PROBLEM ▸ Retype every line of the records exactly.

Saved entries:
-- pv_equiv track=rewrite | github.com/arindhimar/BluePineapple | Python Programs/28-01-26/270.py | sum_of_even_numbers_at_even_positions
-- ===== SOURCE A (Python) =====
-- def sum_of_even_numbers_at_even_positions(n):
--     if n < 1:
--         raise ValueError("Input must be a positive integer")
--
--     temp_sum = 0
--     for i in range(n):
--         even_number = 2 * i
--         temp_sum += even_number
--
--     return temp_sum
-- ===== SOURCE B (Python) =====
-- def sum_of_even_numbers_at_even_positions(n):
--     if n < 1:
--         raise ValueError("Input must be a positive integer")
--     return n * (n - 1)
-- ===== Notes on version B (the rewrite author's own statement) =====
-- stated objective: faster
-- what changed: Replaced the O(n) accumulation loop over range(n) by the closed-form formula n*(n-1) = sum of 2*i for i in 0..n-1.
import Mathlib
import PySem

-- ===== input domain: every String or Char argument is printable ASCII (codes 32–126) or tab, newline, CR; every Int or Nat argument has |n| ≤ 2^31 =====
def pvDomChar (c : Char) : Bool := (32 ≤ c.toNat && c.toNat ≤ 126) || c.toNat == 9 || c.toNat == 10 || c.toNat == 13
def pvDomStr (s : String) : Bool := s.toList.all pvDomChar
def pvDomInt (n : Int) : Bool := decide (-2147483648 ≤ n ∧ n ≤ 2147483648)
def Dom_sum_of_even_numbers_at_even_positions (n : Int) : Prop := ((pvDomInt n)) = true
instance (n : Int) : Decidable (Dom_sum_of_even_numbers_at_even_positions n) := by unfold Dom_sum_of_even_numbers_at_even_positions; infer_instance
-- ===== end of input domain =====

-- ===== PORT A =====
-- Loop over range(n) accumulating 2*i, transliterated as a foldl over pyRange.
def sum_of_even_numbers_at_even_positions (n : Int) : Int :=
  (PySem.List.pyRange 0 n 1).foldl (fun temp_sum i => temp_sum + 2 * i) 0

-- ===== PORT B =====
-- B: closed-form formula n*(n-1).
def sum_of_even_numbers_at_even_positions_alt (n : Int) : Int :=
  n * (n - 1)

-- ===== PRECONDITION & SPEC =====
-- A raises ValueError for n < 1; Pre_ excludes exactly those inputs.
def Pre_sum_of_even_numbers_at_even_positions (n : Int) : Prop := 1 ≤ n
instance (n : Int) : Decidable (Pre_sum_of_even_numbers_at_even_positions n) := by unfold Pre_sum_of_even_numbers_at_even_positions; infer_instance
def pvWitness_sum_of_even_numbers_at_even_positions : Int := 3
def Spec_sum_of_even_numbers_at_even_positions (n : Int) (out : Int) : Prop := out = sum_of_even_numbers_at_even_positions_alt n
instance (n : Int) (out : Int) : Decidable (Spec_sum_of_even_numbers_at_even_positions n out) := by unfold Spec_sum_of_even_numbers_at_even_positions; infer_instance

-- ===== CLAIM =====
def Claim_equal_sum_of_even_numbers_at_even_positions : Prop := ∀ (n : Int), Dom_sum_of_even_numbers_at_even_positions n → Pre_sum_of_even_numbers_at_even_positions n → Spec_sum_of_even_numbers_at_even_positions n (sum_of_even_numbers_at_even_positions n)

-- ===== LEMMAS AND PROOFS =====
theorem pv_fold_range (m : Nat) :
    ((List.range m).map (fun k : Nat => (0 : Int) + (k : Int))).foldl (fun temp_sum i => temp_sum + 2 * i) 0
      = (m : Int) * ((m : Int) - 1) := by
  induction m with
  | zero => simp
  | succ m ih =>
    rw [List.range_succ, List.map_append, List.foldl_append, ih]
    simp
    ring

-- ===== VERDICT =====
theorem sum_of_even_numbers_at_even_positions_spec : Claim_equal_sum_of_even_numbers_at_even_positions := by
  intro n _ hn
  unfold Pre_sum_of_even_numbers_at_even_positions at hn
  unfold Spec_sum_of_even_numbers_at_even_positions sum_of_even_numbers_at_even_positions sum_of_even_numbers_at_even_positions_alt
  rw [PySem.List.pyRange_one]
  have h := pv_fold_range (n - 0).toNat
  rw [h]
  have : ((n - 0).toNat : Int) = n := by omega
  rw [this]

OUTPUT FOR THIS TASK ▸
-- pv_equiv track=rewrite | github.com/arindhimar/BluePineapple | Python Programs/28-01-26/270.py | sum_of_even_numbers_at_even_positions
-- ===== SOURCE A (Python) =====
-- def sum_of_even_numbers_at_even_positions(n):
--     if n < 1:
--         raise ValueError("Input must be a positive integer")
--
--     temp_sum = 0
--     for i in range(n):
--         even_number = 2 * i
--         temp_sum += even_number
--
--     return temp_sum
-- ===== SOURCE B (Python) =====
-- def sum_of_even_numbers_at_even_positions(n):
--     if n < 1:
--         raise ValueError("Input must be a positive integer")
--     return n * (n - 1)
-- ===== Notes on version B (the rewrite author's own statement) =====
-- stated objective: faster
-- what changed: Replaced the O(n) accumulation loop over range(n) by the closed-form formula n*(n-1) = sum of 2*i for i in 0..n-1.
import Mathlib
import PySem

-- ===== input domain: every String or Char argument is printable ASCII (codes 32–126) or tab, newline, CR; every Int or Nat argument has |n| ≤ 2^31 =====
def pvDomChar (c : Char) : Bool := (32 ≤ c.toNat && c.toNat ≤ 126) || c.toNat == 9 || c.toNat == 10 || c.toNat == 13
def pvDomStr (s : String) : Bool := s.toList.all pvDomChar
def pvDomInt (n : Int) : Bool := decide (-2147483648 ≤ n ∧ n ≤ 2147483648)
def Dom_sum_of_even_numbers_at_even_positions (n : Int) : Prop := ((pvDomInt n)) = true
instance (n : Int) : Decidable (Dom_sum_of_even_numbers_at_even_positions n) := by unfold Dom_sum_of_even_numbers_at_even_positions; infer_instance
-- ===== end of input domain =====

-- ===== PORT A =====
-- Loop over range(n) accumulating 2*i, transliterated as a foldl over pyRange.
def sum_of_even_numbers_at_even_positions (n : Int) : Int :=
  (PySem.List.pyRange 0 n 1).foldl (fun temp_sum i => temp_sum + 2 * i) 0

-- ===== PORT B =====
-- B: closed-form formula n*(n-1).
def sum_of_even_numbers_at_even_positions_alt (n : Int) : Int :=
  n * (n - 1)

-- ===== PRECONDITION & SPEC =====
-- A raises ValueError for n < 1; Pre_ excludes exactly those inputs.
def Pre_sum_of_even_numbers_at_even_positions (n : Int) : Prop := 1 ≤ n
instance (n : Int) : Decidable (Pre_sum_of_even_numbers_at_even_positions n) := by unfold Pre_sum_of_even_numbers_at_even_positions; infer_instance
def pvWitness_sum_of_even_numbers_at_even_positions : Int := 3
def Spec_sum_of_even_numbers_at_even_positions (n : Int) (out : Int) : Prop := out = sum_of_even_numbers_at_even_positions_alt n
instance (n : Int) (out : Int) : Decidable (Spec_sum_of_even_numbers_at_even_positions n out) := by unfold Spec_sum_of_even_numbers_at_even_positions; infer_instance

-- ===== CLAIM =====
def Claim_equal_sum_of_even_numbers_at_even_positions : Prop := ∀ (n : Int), Dom_sum_of_even_numbers_at_even_positions n → Pre_sum_of_even_numbers_at_even_positions n → Spec_sum_of_even_numbers_at_even_positions n (sum_of_even_numbers_at_even_positions n)

-- ===== LEMMAS AND PROOFS =====
theorem pv_fold_range (m : Nat) :
    ((List.range m).map (fun k : Nat => (0 : Int) + (k : Int))).foldl (fun temp_sum i => temp_sum + 2 * i) 0
      = (m : Int) * ((m : Int) - 1) := by
  induction m with
  | zero => simp
  | succ m ih =>
    rw [List.range_succ, List.map_append, List.foldl_append, ih]
    simp
    ring

-- ===== VERDICT =====
theorem sum_of_even_numbers_at_even_positions_spec : Claim_equal_sum_of_even_numbers_at_even_positions := by
  intro n _ hn
  unfold Pre_sum_of_even_numbers_at_even_positions at hn
  unfold Spec_sum_of_even_numbers_at_even_positions sum_of_even_numbers_at_even_positions sum_of_even_numbers_at_even_positions_alt
  rw [PySem.List.pyRange_one]
  have h := pv_fold_range (n - 0).toNat
  rw [h]
  have : ((n - 0).toNat : Int) = n := by omega
  rw [this]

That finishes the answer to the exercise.